▸ Activity: Note each line in the data below that holds "pvDomInt", and copy it.

*** Entries supplied Section Begins ***

-- pv_equiv track=rewrite | github.com/samizwei/GPU_ViT_Calcs | models/Afm_Model_functions.py | sublattice
-- ===== SOURCE A (Python) =====
-- def sublattice(L):
--     """
--     this function returns the indices of the sites on one of the sublattices of the biparitte lattice in the
--     limit J3 = 0.0
--
--     inputs:
--     L: linear dimension of the triangular lattice
--
--     returns:
--     sub_A: (list) indices of the sublattice A
--     """
--     total_sites = L**2
--     sub_A = []
--     for j in range(0, total_sites, L):
--         if j % (2*L) == 0:
--             for i in range(j, j+L, 2):
--                 sub_A.append(i)
--         else:
--             for i in range(j+1, j+L, 2):
--                 sub_A.append(i)
--     return sub_A
-- ===== SOURCE B (Python) =====
-- def sublattice(L):
--     if L <= 0:
--         return []
--     return [n for n in range(L * L) if (n // L + n % L) % 2 == 0]
-- ===== Notes on version B (the rewrite author's own statement) =====
-- stated objective: simpler
-- what changed: Replaces the nested row-loop with parity-dependent step-2 inner ranges by one flat scan over all L*L site indices keeping n exactly when (n//L + n%L) is even (checkerboard predicate).
-- outside the precondition, e.g. on sublattice(0): A raises ValueError, B returns []
import Mathlib
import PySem

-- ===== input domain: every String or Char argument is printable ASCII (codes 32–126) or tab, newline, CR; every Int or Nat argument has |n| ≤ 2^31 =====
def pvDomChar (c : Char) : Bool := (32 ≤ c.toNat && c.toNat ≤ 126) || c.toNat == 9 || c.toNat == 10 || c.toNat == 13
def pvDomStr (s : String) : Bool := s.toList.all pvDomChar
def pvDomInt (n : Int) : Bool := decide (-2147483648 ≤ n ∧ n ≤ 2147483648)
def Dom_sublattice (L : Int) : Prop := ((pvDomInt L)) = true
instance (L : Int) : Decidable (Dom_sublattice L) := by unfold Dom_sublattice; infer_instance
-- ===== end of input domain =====

-- B replaces A's nested row loop (parity-dependent step-2 inner ranges) by one flat
-- scan over all L*L site indices keeping n when (n//L + n%L) is even; objective: simpler.

-- ===== PORT A =====
def sublattice (L : Int) : List Int :=
  (PySem.List.pyRange 0 (L ^ 2) L).foldl
    (fun subA j =>
      if PySem.Int.mod j (2 * L) == 0 then
        (PySem.List.pyRange j (j + L) 2).foldl (fun acc i => acc ++ [i]) subA
      else
        (PySem.List.pyRange (j + 1) (j + L) 2).foldl (fun acc i => acc ++ [i]) subA)
    []

-- ===== PORT B =====
def sublattice_alt (L : Int) : List Int :=
  if L ≤ 0 then []
  else
    (PySem.List.pyRange 0 (L * L) 1).filter
      (fun n => PySem.Int.mod (PySem.Int.floordiv n L + PySem.Int.mod n L) 2 == 0)

-- ===== PRECONDITION & SPEC =====
-- Pre_ excludes only L = 0, where Python's range(0, 0, 0) raises ValueError (step zero).
def Pre_sublattice (L : Int) : Prop := L ≠ 0
instance (L : Int) : Decidable (Pre_sublattice L) := by unfold Pre_sublattice; infer_instance
def pvWitness_sublattice : Int := 3

def Spec_sublattice (L : Int) (out : List Int) : Prop := out = sublattice_alt L
instance (L : Int) (out : List Int) : Decidable (Spec_sublattice L out) := by unfold Spec_sublattice; infer_instance

-- ===== CLAIM (what is proved, stated in full; the proofs are below) =====
def Claim_equal_sublattice : Prop := ∀ (L : Int), Dom_sublattice L → Pre_sublattice L → Spec_sublattice L (sublattice L)

-- ===== LEMMAS AND PROOFS =====

-- step-2 range: cons and nil forms
lemma pyRange_two_cons (c d : Int) (h : c < d) :
    PySem.List.pyRange c d 2 = c :: PySem.List.pyRange (c + 2) d 2 := by
  rw [PySem.List.pyRange_of_pos _ _ (by norm_num), PySem.List.pyRange_of_pos _ _ (by norm_num)]
  rw [if_pos h]
  by_cases h2 : c + 2 < d
  · rw [if_pos h2]
    have hlen : ((d - c + 2 - 1)/2).toNat = ((d - (c+2) + 2 - 1)/2).toNat + 1 := by omega
    rw [hlen, List.range_succ_eq_map, List.map_cons, List.map_map]
    refine congrArg₂ _ (by ring) (List.map_congr_left ?_)
    intro k _
    simp [Function.comp, Nat.succ_eq_add_one]
    ring
  · rw [if_neg h2]
    have hlen : ((d - c + 2 - 1)/2).toNat = 1 := by omega
    rw [hlen]
    simp

lemma pyRange_two_nil (c d : Int) (h : d ≤ c) : PySem.List.pyRange c d 2 = [] := by
  rw [PySem.List.pyRange_of_pos _ _ (by norm_num), if_neg (by omega)]
  simp

-- parity filter of a unit-step range is a step-2 range
lemma filter_parity_core (m : Nat) (c d e : Int) (hm : d - c ≤ m) :
    (PySem.List.pyRange c d 1).filter (fun n => decide ((e + n) % 2 = 0)) =
      PySem.List.pyRange (if (e + c) % 2 = 0 then c else c + 1) d 2 := by
  induction m generalizing c with
  | zero =>
    rw [PySem.List.pyRange_one_eq_nil (by omega)]
    split_ifs <;> rw [pyRange_two_nil _ _ (by omega)] <;> rfl
  | succ m ih =>
    by_cases hcd : c < d
    · rw [PySem.List.pyRange_one_cons hcd, List.filter_cons]
      have htail := ih (c + 1) (by omega)
      by_cases hp : (e + c) % 2 = 0
      · rw [if_pos hp]
        simp only [hp, decide_true, if_true]
        rw [htail]
        rw [if_neg (show ¬ (e + (c + 1)) % 2 = 0 by omega)]
        rw [pyRange_two_cons c d hcd]
        congr 2
        ring
      · rw [if_neg hp]
        simp only [hp, decide_false, Bool.false_eq_true, if_false]
        rw [htail]
        rw [if_pos (show (e + (c + 1)) % 2 = 0 by omega)]
    · rw [PySem.List.pyRange_one_eq_nil (by omega)]
      split_ifs <;> rw [pyRange_two_nil _ _ (by omega)] <;> rfl

-- a row of A is the filtered row of B
lemma row_lemma (L : Int) (hL : 0 < L) (r : Nat) :
    (if PySem.Int.mod (L * r) (2 * L) == 0 then
        PySem.List.pyRange (L * r) (L * r + L) 2
      else
        PySem.List.pyRange (L * r + 1) (L * r + L) 2) =
      (PySem.List.pyRange (L * r) (L * r + L) 1).filter
        (fun n => PySem.Int.mod (PySem.Int.floordiv n L + PySem.Int.mod n L) 2 == 0) := by
  have hmod : PySem.Int.mod (L * r) (2 * L) = L * ((r : Int) % 2) := by
    rw [PySem.Int.mod_eq_emod_of_pos (by omega), show (2 * L : Int) = L * 2 by ring]
    exact Int.mul_emod_mul_of_pos _ _ hL
  have hfilter :
      (PySem.List.pyRange (L * r) (L * r + L) 1).filter
          (fun n => PySem.Int.mod (PySem.Int.floordiv n L + PySem.Int.mod n L) 2 == 0) =
        (PySem.List.pyRange (L * r) (L * r + L) 1).filter
          (fun n => decide (((r : Int) - L * r + n) % 2 = 0)) := by
    refine List.filter_congr ?_
    intro n hn
    rw [PySem.List.mem_pyRange_one] at hn
    have hdiv : PySem.Int.floordiv n L = (r : Int) := by
      rw [PySem.Int.floordiv_eq_iff_of_pos hL]
      constructor
      · linarith [hn.1]
      · linarith [hn.2]
    have hmodn : PySem.Int.mod n L = n - L * r := by
      have h := PySem.Int.floordiv_mul_add_mod n L
      rw [hdiv] at h
      linarith
    rw [hdiv, hmodn, PySem.Int.mod_eq_emod_of_pos (by norm_num),
      show ((r : Int) + (n - L * r)) = ((r : Int) - L * r + n) by ring,
      Bool.beq_eq_decide_eq]
  rw [hfilter, filter_parity_core (L + 1).toNat _ _ _ (by omega)]
  have hpar : ((r : Int) - L * ↑r + L * ↑r) % 2 = (r : Int) % 2 := by
    congr 1; ring
  by_cases hr : (r : Int) % 2 = 0
  · rw [if_pos (show ((r : Int) - L * ↑r + L * ↑r) % 2 = 0 by rw [hpar]; exact hr)]
    have hcond : (PySem.Int.mod (L * ↑r) (2 * L) == 0) = true := by
      rw [hmod, hr]; simp
    rw [hcond]
    simp
  · rw [if_neg (show ¬ ((r : Int) - L * ↑r + L * ↑r) % 2 = 0 by rw [hpar]; exact hr)]
    have hcond : (PySem.Int.mod (L * ↑r) (2 * L) == 0) = false := by
      rw [hmod]
      simp only [beq_eq_false_iff_ne, ne_eq, mul_eq_zero]
      rintro (h1 | h1) <;> omega
    rw [hcond]
    simp

-- main induction over the rows
lemma rows_lemma (L : Int) (hL : 0 < L) (r : Nat) :
    ((List.range r).map (fun (k : Nat) => L * (k : Int))).flatMap
        (fun j => if PySem.Int.mod j (2 * L) == 0 then
            PySem.List.pyRange j (j + L) 2
          else
            PySem.List.pyRange (j + 1) (j + L) 2) =
      (PySem.List.pyRange 0 (L * r) 1).filter
        (fun n => PySem.Int.mod (PySem.Int.floordiv n L + PySem.Int.mod n L) 2 == 0) := by
  induction r with
  | zero => simp [PySem.List.pyRange_one_eq_nil]
  | succ r ih =>
    rw [List.range_succ, List.map_append, List.flatMap_append, ih]
    rw [PySem.List.pyRange_one_append 0 (L * r) (L * ((r : Nat) + 1 : Nat))
      (by positivity) (by push_cast; nlinarith)]
    rw [List.filter_append]
    congr 1
    simp only [List.map_cons, List.map_nil, List.flatMap_cons, List.flatMap_nil, List.append_nil]
    push_cast
    rw [show L * ((r : Int) + 1) = L * r + L by ring]
    exact row_lemma L hL r

-- the step-L outer range is the list of row origins
lemma outer_range (L : Int) (hL : 0 < L) :
    PySem.List.pyRange 0 (L ^ 2) L = (List.range L.toNat).map (fun (k : Nat) => L * (k : Int)) := by
  rw [PySem.List.pyRange_of_pos _ _ hL, if_pos (by positivity)]
  have hlen : ((L ^ 2 - 0 + L - 1) / L).toNat = L.toNat := by
    rw [show L ^ 2 - 0 + L - 1 = (L - 1) + L * L by ring,
      Int.add_mul_ediv_left _ _ (show L ≠ 0 by omega)]
    rw [Int.ediv_eq_zero_of_lt (show (0:Int) ≤ L - 1 by omega) (show L - 1 < L by omega)]
    omega
  rw [hlen]
  simp

-- ===== VERDICT (by name: the statement is the Claim_ definition above) =====
theorem sublattice_spec : Claim_equal_sublattice := by
  intro L _ hpre
  unfold Spec_sublattice sublattice sublattice_alt
  by_cases hL : L ≤ 0
  · -- L < 0 (L = 0 is outside Pre_): the outer range is empty, both sides are []
    rw [if_pos hL]
    have hnil : PySem.List.pyRange 0 (L ^ 2) L = [] := by
      simp [PySem.List.pyRange, show ¬ (0:Int) < L by omega,
        show ¬ L ^ 2 < 0 by nlinarith [sq_nonneg L]]
    simp [hnil]
  · push_neg at hL
    rw [if_neg (by omega)]
    rw [outer_range L hL]
    simp only [PySem.List.foldl_append_singleton]
    have hbody : ∀ (subA : List Int) (j : Int),
        (if PySem.Int.mod j (2 * L) == 0 then
            subA ++ PySem.List.pyRange j (j + L) 2
          else
            subA ++ PySem.List.pyRange (j + 1) (j + L) 2) =
          subA ++ (if PySem.Int.mod j (2 * L) == 0 then
            PySem.List.pyRange j (j + L) 2
          else
            PySem.List.pyRange (j + 1) (j + L) 2) := by
      intro subA j; split_ifs <;> rfl
    simp only [hbody]
    rw [PySem.List.foldl_append_eq_flatMap, List.nil_append]
    rw [rows_lemma L hL L.toNat, show L * (L.toNat : Int) = L * L by congr 1; omega]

*** Entries supplied Section Ends ***

▸ Result for this exercise:
def pvDomInt (n : Int) : Bool := decide (-2147483648 ≤ n ∧ n ≤ 2147483648)
def Dom_sublattice (L : Int) : Prop := ((pvDomInt L)) = true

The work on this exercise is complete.